──────── RECORDED INFORMATION

-- pv_equiv track=rewrite | github.com/elp2/advent_of_code | 20.part2.py | gridify
-- ===== SOURCE A (Python) =====
-- def gridify(positioned):
--     xes = []
--     yes = []
--     for x, y in positioned.keys():
--         xes.append(x)
--         yes.append(y)
--
--     grid = []
--     for y in range(min(yes), max(yes) + 1):
--         row = []
--         for x in range(min(xes), max(xes) + 1):
--             if (x, y) in positioned:
--                 row.append(positioned[(x, y)])
--             else:
--                 row.append("????")
--         grid.append(row)
--     return grid
-- ===== SOURCE B (Python) =====
-- def gridify(positioned):
--     xs = [x for x, y in positioned]
--     ys = [y for x, y in positioned]
--     minx, maxx = min(xs), max(xs)
--     miny, maxy = min(ys), max(ys)
--     grid = [["????" for _ in range(maxx - minx + 1)]
--             for _ in range(maxy - miny + 1)]
--     for (x, y), v in positioned.items():
--         grid[y - miny][x - minx] = v
--     return grid
-- ===== Notes on version B (the rewrite author's own statement) =====
-- stated objective: alternative
-- what changed: A scans every (x,y) cell of the bounding box and does a dict membership test plus lookup per cell; B pre-fills the whole grid with "????" rows and then makes a single pass over the dict's items, scattering each value into grid[y-miny][x-minx], so the sparse data is traversed once with no per-cell branch.
import Mathlib
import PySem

────────────────

### TASK BRIEF
Word for word, transcribe all of the records.

### TASK OUTPUT
-- pv_equiv track=rewrite | github.com/elp2/advent_of_code | 20.part2.py | gridify
-- ===== SOURCE A (Python) =====
-- def gridify(positioned):
--     xes = []
--     yes = []
--     for x, y in positioned.keys():
--         xes.append(x)
--         yes.append(y)
--
--     grid = []
--     for y in range(min(yes), max(yes) + 1):
--         row = []
--         for x in range(min(xes), max(xes) + 1):
--             if (x, y) in positioned:
--                 row.append(positioned[(x, y)])
--             else:
--                 row.append("????")
--         grid.append(row)
--     return grid
-- ===== SOURCE B (Python) =====
-- def gridify(positioned):
--     xs = [x for x, y in positioned]
--     ys = [y for x, y in positioned]
--     minx, maxx = min(xs), max(xs)
--     miny, maxy = min(ys), max(ys)
--     grid = [["????" for _ in range(maxx - minx + 1)]
--             for _ in range(maxy - miny + 1)]
--     for (x, y), v in positioned.items():
--         grid[y - miny][x - minx] = v
--     return grid
-- ===== Notes on version B (the rewrite author's own statement) =====
-- stated objective: alternative
-- what changed: A scans every (x,y) cell of the bounding box and does a dict membership test plus lookup per cell; B pre-fills the whole grid with "????" rows and then makes a single pass over the dict's items, scattering each value into grid[y-miny][x-minx], so the sparse data is traversed once with no per-cell branch.
import Mathlib
import PySem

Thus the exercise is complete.